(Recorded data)

----

-- pv_equiv track=rewrite | github.com/alisonstark/OD-translator | src/core/detector.py | _match_indicators
-- ===== SOURCE A (Python) =====
-- from typing import Any, Dict, List, Set
--
-- def _match_indicators(command_lower: str, indicators: List[str]) -> List[str]:
--     seen = set()
--     matches = []
--     for indicator in indicators:
--         if indicator.lower() not in command_lower:
--             continue
--         if indicator in seen:
--             continue
--         seen.add(indicator)
--         matches.append(indicator)
--     return matches
-- ===== SOURCE B (Python) =====
-- def _match_indicators(command_lower: str, indicators):
--     # Multi-pattern scan with a first-character index: bucket the lowered
--     # patterns by their first character, walk the command once and at each
--     # position prefix-test only the bucket of that character; then emit hit
--     # indicators in order, deduping by membership in the output list itself.
--     buckets = {}
--     for ind in indicators:
--         low = ind.lower()
--         if low != '':
--             buckets.setdefault(low[0], []).append(low)
--     hit = set()
--     for i, c in enumerate(command_lower):
--         for low in buckets.get(c, []):
--             if command_lower.startswith(low, i):
--                 hit.add(low)
--     matches = []
--     for ind in indicators:
--         low = ind.lower()
--         if (low == '' or low in hit) and ind not in matches:
--             matches.append(ind)
--     return matches
-- ===== Notes on version B (the rewrite author's own statement) =====
-- stated objective: alternative
-- what changed: Replaces the per-indicator substring search with seen-set dedup by a multi-pattern scan: lowered patterns are bucketed by first character into a dict, the command is scanned once prefix-testing only the matching bucket at each position, and hit indicators are then emitted in order, deduping by membership in the output list itself.
import Mathlib
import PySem

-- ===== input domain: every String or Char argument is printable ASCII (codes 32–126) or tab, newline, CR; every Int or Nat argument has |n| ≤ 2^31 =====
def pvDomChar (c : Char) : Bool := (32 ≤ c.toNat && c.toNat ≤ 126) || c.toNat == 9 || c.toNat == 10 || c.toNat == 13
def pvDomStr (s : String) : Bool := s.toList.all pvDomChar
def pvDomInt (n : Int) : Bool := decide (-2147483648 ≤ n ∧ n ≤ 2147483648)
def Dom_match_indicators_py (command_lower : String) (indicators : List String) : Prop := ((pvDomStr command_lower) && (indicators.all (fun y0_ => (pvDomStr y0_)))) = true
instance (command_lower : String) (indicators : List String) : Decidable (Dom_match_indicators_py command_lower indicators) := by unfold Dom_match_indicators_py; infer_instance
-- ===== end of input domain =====

-- B replaces A's per-indicator substring search with a first-character index: it buckets the
-- lowered patterns by first character, scans the command once prefix-testing only the bucket
-- at each position, then emits hit indicators in order, deduping by membership in the output
-- list itself (objective: alternative).

-- ===== PORT A =====
def match_indicators_py (command_lower : String) (indicators : List String) : List String :=
  (indicators.foldl
    (fun st indicator =>
      if PySem.Str.isIn (PySem.Str.lower indicator) command_lower = false then st
      else if PySem.Set.contains st.1 indicator then st
      else (PySem.Set.add st.1 indicator, st.2 ++ [indicator]))
    ((PySem.Set.empty : PySem.Set String), ([] : List String))).2

-- ===== PORT B =====
-- phase 1 of Source B: bucket the lowered patterns by their first character
-- ('low[0]' on a string the guard keeps nonempty is ported as 'toList.headD')
def pvBuckets (indicators : List String) : PySem.Dict Char (List String) :=
  indicators.foldl
    (fun b ind =>
      if PySem.Str.lower ind ≠ "" then
        PySem.Dict.modify b ((PySem.Str.lower ind).toList.headD ' ') []
          (· ++ [PySem.Str.lower ind])
      else b)
    PySem.Dict.empty

-- phase 2 of Source B: the single scan of the command building the 'hit' set
-- ('command_lower.startswith(low, i)' with 0 ≤ i is exactly the prefix test on 'command_lower[i:]')
def pvHit (command_lower : String) (indicators : List String) : PySem.Set String :=
  (PySem.List.enumerate command_lower.toList 0).foldl
    (fun h p =>
      (PySem.Dict.getD (pvBuckets indicators) p.2 []).foldl
        (fun h low =>
          if PySem.Str.startswith (PySem.Str.slice command_lower (some p.1) none) low
          then PySem.Set.add h low else h) h)
    (PySem.Set.empty : PySem.Set String)

-- phase 3 of Source B: emit hit indicators in order, deduping against the output itself
def match_indicators_py_alt (command_lower : String) (indicators : List String) : List String :=
  indicators.foldl
    (fun ms ind =>
      if ((PySem.Str.lower ind == "") ||
            PySem.Set.contains (pvHit command_lower indicators) (PySem.Str.lower ind))
          && !(ms.contains ind)
      then ms ++ [ind] else ms)
    ([] : List String)

-- ===== PRECONDITION & SPEC =====
def Spec_match_indicators_py (command_lower : String) (indicators : List String) (out : List String) : Prop := out = match_indicators_py_alt command_lower indicators
instance (command_lower : String) (indicators : List String) (out : List String) : Decidable (Spec_match_indicators_py command_lower indicators out) := by unfold Spec_match_indicators_py; infer_instance

-- ===== CLAIM (what is proved, stated in full; the proofs are below) =====
def Claim_equal_match_indicators_py : Prop := ∀ (command_lower : String) (indicators : List String), Dom_match_indicators_py command_lower indicators → Spec_match_indicators_py command_lower indicators (match_indicators_py command_lower indicators)

-- ===== LEMMAS AND PROOFS =====

-- membership in the inner fold of pvHit
theorem pv_mem_inner (q : String → Bool) (l : List String) :
    ∀ (h0 : PySem.Set String) (y : String),
      (y ∈ l.foldl (fun h low => if q low then PySem.Set.add h low else h) h0) ↔
        (y ∈ h0 ∨ (y ∈ l ∧ q y = true)) := by
  induction l with
  | nil => intro h0 y; simp
  | cons x xs ih =>
    intro h0 y
    rw [List.foldl_cons]
    by_cases hq : q x = true
    · rw [if_pos hq, ih]
      rw [PySem.Set.mem_add]
      constructor
      · rintro ((h | h) | h)
        · exact Or.inl h
        · subst h; exact Or.inr ⟨List.mem_cons_self, hq⟩
        · exact Or.inr ⟨List.mem_cons_of_mem x h.1, h.2⟩
      · rintro (h | ⟨hm, hqy⟩)
        · exact Or.inl (Or.inl h)
        · rcases List.mem_cons.1 hm with h | h
          · subst h; exact Or.inl (Or.inr rfl)
          · exact Or.inr ⟨h, hqy⟩
    · rw [if_neg hq, ih]
      constructor
      · rintro (h | h)
        · exact Or.inl h
        · exact Or.inr ⟨List.mem_cons_of_mem x h.1, h.2⟩
      · rintro (h | ⟨hm, hqy⟩)
        · exact Or.inl h
        · rcases List.mem_cons.1 hm with h | h
          · subst h; exact absurd hqy hq
          · exact Or.inr ⟨h, hqy⟩

-- membership in the outer scan of pvHit
theorem pv_mem_scan {α : Type} (g : α → List String) (q : α → String → Bool) :
    ∀ (l : List α) (h0 : PySem.Set String) (y : String),
      (y ∈ l.foldl (fun h a => (g a).foldl (fun h low => if q a low then PySem.Set.add h low else h) h) h0) ↔
        (y ∈ h0 ∨ ∃ a ∈ l, y ∈ g a ∧ q a y = true) := by
  intro l
  induction l with
  | nil => intro h0 y; simp
  | cons a l ih =>
    intro h0 y
    rw [List.foldl_cons, ih, pv_mem_inner]
    constructor
    · rintro ((h | h) | ⟨b, hb, h⟩)
      · exact Or.inl h
      · exact Or.inr ⟨a, List.mem_cons_self, h⟩
      · exact Or.inr ⟨b, List.mem_cons_of_mem a hb, h⟩
    · rintro (h | ⟨b, hb, h⟩)
      · exact Or.inl (Or.inl h)
      · rcases List.mem_cons.1 hb with rfl | hb
        · exact Or.inl (Or.inr h)
        · exact Or.inr ⟨b, hb, h⟩

-- what ends up in a bucket
theorem pv_mem_bucket (inds : List String) (c : Char) (y : String) :
    y ∈ PySem.Dict.getD (pvBuckets inds) c [] ↔
      ((∃ ind ∈ inds, PySem.Str.lower ind = y) ∧ y ≠ "" ∧ y.toList.headD ' ' = c) := by
  unfold pvBuckets
  rw [PySem.List.foldl_ite_eq_foldl_filter]
  rw [show (inds.filter (fun ind => decide (PySem.Str.lower ind ≠ ""))).foldl
        (fun b ind => PySem.Dict.modify b ((PySem.Str.lower ind).toList.headD ' ') []
          (· ++ [PySem.Str.lower ind])) PySem.Dict.empty
      = ((inds.filter (fun ind => decide (PySem.Str.lower ind ≠ ""))).map
          (fun ind => (((PySem.Str.lower ind).toList.headD ' '), PySem.Str.lower ind))).foldl
        (fun d p => PySem.Dict.modify d p.1 [] (· ++ [p.2])) PySem.Dict.empty from
      by rw [List.foldl_map]]
  rw [PySem.Dict.getD_foldl_modify_append, PySem.Dict.getD_empty, List.nil_append]
  constructor
  · intro hy
    obtain ⟨p, hp, hpy⟩ := List.mem_map.1 hy
    obtain ⟨hp1, hpc⟩ := List.mem_filter.1 hp
    obtain ⟨ind, hindf, hg⟩ := List.mem_map.1 hp1
    obtain ⟨hind, hne⟩ := List.mem_filter.1 hindf
    have hne' : PySem.Str.lower ind ≠ "" := of_decide_eq_true hne
    subst hg
    subst hpy
    refine ⟨⟨ind, hind, rfl⟩, hne', ?_⟩
    exact eq_of_beq hpc
  · rintro ⟨⟨ind, hind, rfl⟩, hne, hc⟩
    refine List.mem_map.2 ⟨((PySem.Str.lower ind).toList.headD ' ', PySem.Str.lower ind), ?_, rfl⟩
    refine List.mem_filter.2 ⟨?_, ?_⟩
    · exact List.mem_map.2 ⟨ind, List.mem_filter.2 ⟨hind, decide_eq_true hne⟩, rfl⟩
    · exact beq_iff_eq.2 hc

-- a nonempty string is in pvHit iff it is some indicator's lowercase and occurs in the command
theorem pv_hit_iff (cmd : String) (inds : List String) (y : String) :
    PySem.Set.contains (pvHit cmd inds) y = true ↔
      ((∃ ind ∈ inds, PySem.Str.lower ind = y) ∧ y ≠ "" ∧
        PySem.Str.isIn y cmd = true) := by
  rw [PySem.Set.contains_iff]
  unfold pvHit
  have hscan := pv_mem_scan (α := Int × Char)
      (fun p => PySem.Dict.getD (pvBuckets inds) p.2 [])
      (fun p low => PySem.Str.startswith (PySem.Str.slice cmd (some p.1) none) low)
      (PySem.List.enumerate cmd.toList 0) PySem.Set.empty y
  beta_reduce at hscan
  rw [hscan]
  simp only [PySem.Set.empty, List.not_mem_nil, false_or]
  have hsw : ∀ i : Int, 0 ≤ i →
      (PySem.Str.startswith (PySem.Str.slice cmd (some i) none) y = true ↔
        y.toList <+: cmd.toList.drop i.toNat) := by
    intro i h0
    rw [PySem.Str.startswith_eq, PySem.Str.toList_slice, PySem.Chars.slice_eq_listSlice,
      PySem.List.slice_from cmd.toList h0, PySem.Chars.startswith_iff]
  constructor
  · rintro ⟨p, hp, hb, hs⟩
    obtain ⟨⟨ind, hind, rfl⟩, hne, hc⟩ := (pv_mem_bucket inds p.2 y).1 hb
    obtain ⟨k, hk, hpk⟩ := (PySem.List.mem_enumerate_iff _ _ _).1 hp
    have h0 : (0 : Int) ≤ p.1 := by rw [hpk]; simp
    have h3 : PySem.Chars.isIn (PySem.Str.lower ind).toList cmd.toList = true :=
      (PySem.Chars.exists_prefix_drop_iff_isIn _ _).1 ⟨p.1.toNat, (hsw p.1 h0).1 hs⟩
    refine ⟨⟨ind, hind, rfl⟩, hne, ?_⟩
    rw [PySem.Str.isIn_eq]
    exact h3
  · rintro ⟨⟨ind, hind, hlow⟩, hne, hin⟩
    rw [PySem.Str.isIn_eq] at hin
    obtain ⟨j, hj⟩ := (PySem.Chars.exists_prefix_drop_iff_isIn _ _).2 hin
    obtain ⟨c, rest, hy⟩ : ∃ c rest, y.toList = c :: rest := by
      cases hyl : y.toList with
      | nil =>
        exfalso
        apply hne
        have : y.toList = "".toList := by simpa using hyl
        exact String.toList_inj.1 this
      | cons c rest => exact ⟨c, rest, rfl⟩
    obtain ⟨t, ht⟩ := hj
    have hjlt : j < cmd.toList.length := by
      by_contra hge
      rw [List.drop_eq_nil_of_le (by omega)] at ht
      rw [hy] at ht
      simp at ht
    have hcj : cmd.toList[j] = c := by
      have h2 : cmd.toList.drop j = c :: (rest ++ t) := by
        rw [← ht, hy]; simp
      have h3 : cmd.toList[j]? = some c := by
        rw [← List.head?_drop, h2]; rfl
      rw [List.getElem?_eq_getElem hjlt] at h3
      exact Option.some.inj h3
    refine ⟨((j : Int), cmd.toList[j]), ?_, ?_, ?_⟩
    · exact (PySem.List.mem_enumerate_iff _ _ _).2 ⟨j, hjlt, by simp⟩
    · refine (pv_mem_bucket inds _ y).2 ⟨⟨ind, hind, hlow⟩, hne, ?_⟩
      rw [hy, hcj]
      rfl
    · show PySem.Str.startswith (PySem.Str.slice cmd (some ((j : Nat) : Int)) none) y = true
      rw [hsw _ (by positivity), Int.toNat_natCast]
      exact ⟨t, ht⟩

-- A's loop with equal components equals B's output loop when the tests agree on the list
theorem pv_loops_eq (cmd : String) (Q : String → Bool) :
    ∀ (xs : List String) (s : List String),
      (∀ ind ∈ xs, Q ind = PySem.Str.isIn (PySem.Str.lower ind) cmd) →
      (xs.foldl
        (fun st indicator =>
          if PySem.Str.isIn (PySem.Str.lower indicator) cmd = false then st
          else if PySem.Set.contains st.1 indicator then st
          else (PySem.Set.add st.1 indicator, st.2 ++ [indicator]))
        (s, s))
      = (xs.foldl (fun ms ind => if Q ind && !(ms.contains ind) then ms ++ [ind] else ms) s,
         xs.foldl (fun ms ind => if Q ind && !(ms.contains ind) then ms ++ [ind] else ms) s) := by
  intro xs
  induction xs with
  | nil => intro s _; simp
  | cons x xs ih =>
    intro s hq
    have hx : Q x = PySem.Str.isIn (PySem.Str.lower x) cmd :=
      hq x List.mem_cons_self
    have hq' : ∀ ind ∈ xs, Q ind = PySem.Str.isIn (PySem.Str.lower ind) cmd :=
      fun ind h => hq ind (List.mem_cons_of_mem x h)
    rw [List.foldl_cons, List.foldl_cons]
    cases hm : PySem.Str.isIn (PySem.Str.lower x) cmd with
    | false =>
      rw [hm] at hx
      simpa [hx] using ih s hq'
    | true =>
      rw [hm] at hx
      have hcs : PySem.Set.contains s x = s.contains x := by
        by_cases h : x ∈ s
        · rw [(PySem.Set.contains_iff s x).2 h, (List.contains_iff_mem).2 h]
        · rw [Bool.eq_iff_iff]
          constructor
          · intro hc; exact absurd ((PySem.Set.contains_iff s x).1 hc) h
          · intro hc; exact absurd (List.contains_iff_mem.1 hc) h
      cases hc : s.contains x with
      | true =>
        have hs' : x ∈ s := List.contains_iff_mem.1 hc
        simpa [hx, hs'] using ih s hq'
      | false =>
        have hs' : x ∉ s := fun h => by
          rw [List.contains_iff_mem.2 h] at hc; cases hc
        simpa [hx, hs', PySem.Set.add, hcs, hc] using ih (s ++ [x]) hq'

-- ===== VERDICT (by name: the statement is the Claim_ definition above) =====
theorem match_indicators_py_spec : Claim_equal_match_indicators_py := by
  intro cmd inds _
  unfold Spec_match_indicators_py match_indicators_py match_indicators_py_alt
  have hq : ∀ ind ∈ inds,
      ((PySem.Str.lower ind == "") ||
        PySem.Set.contains (pvHit cmd inds) (PySem.Str.lower ind))
      = PySem.Str.isIn (PySem.Str.lower ind) cmd := by
    intro ind hmem
    by_cases hl : PySem.Str.lower ind = ""
    · rw [hl]
      have : PySem.Str.isIn "" cmd = true := by
        rw [PySem.Str.isIn_eq]
        have : ("" : String).toList = [] := rfl
        rw [this]
        exact PySem.Chars.isIn_nil cmd.toList
      rw [this]
      simp
    · have hbe : (PySem.Str.lower ind == "") = false := by
        simpa using hl
      rw [hbe, Bool.false_or]
      by_cases h : PySem.Str.isIn (PySem.Str.lower ind) cmd = true
      · rw [h, (pv_hit_iff cmd inds (PySem.Str.lower ind)).2 ⟨⟨ind, hmem, rfl⟩, hl, h⟩]
      · rw [Bool.eq_false_iff.2 h, Bool.eq_false_iff]
        intro hc
        exact h ((pv_hit_iff cmd inds (PySem.Str.lower ind)).1 hc).2.2
  have := pv_loops_eq cmd
      (fun ind => (PySem.Str.lower ind == "") ||
        PySem.Set.contains (pvHit cmd inds) (PySem.Str.lower ind))
      inds [] hq
  rw [show (PySem.Set.empty : PySem.Set String) = [] from rfl, this]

----

* **Required work**: Count the lines of the entries above in which the string "show" appears. Supply the number only.

* **Task output**: 3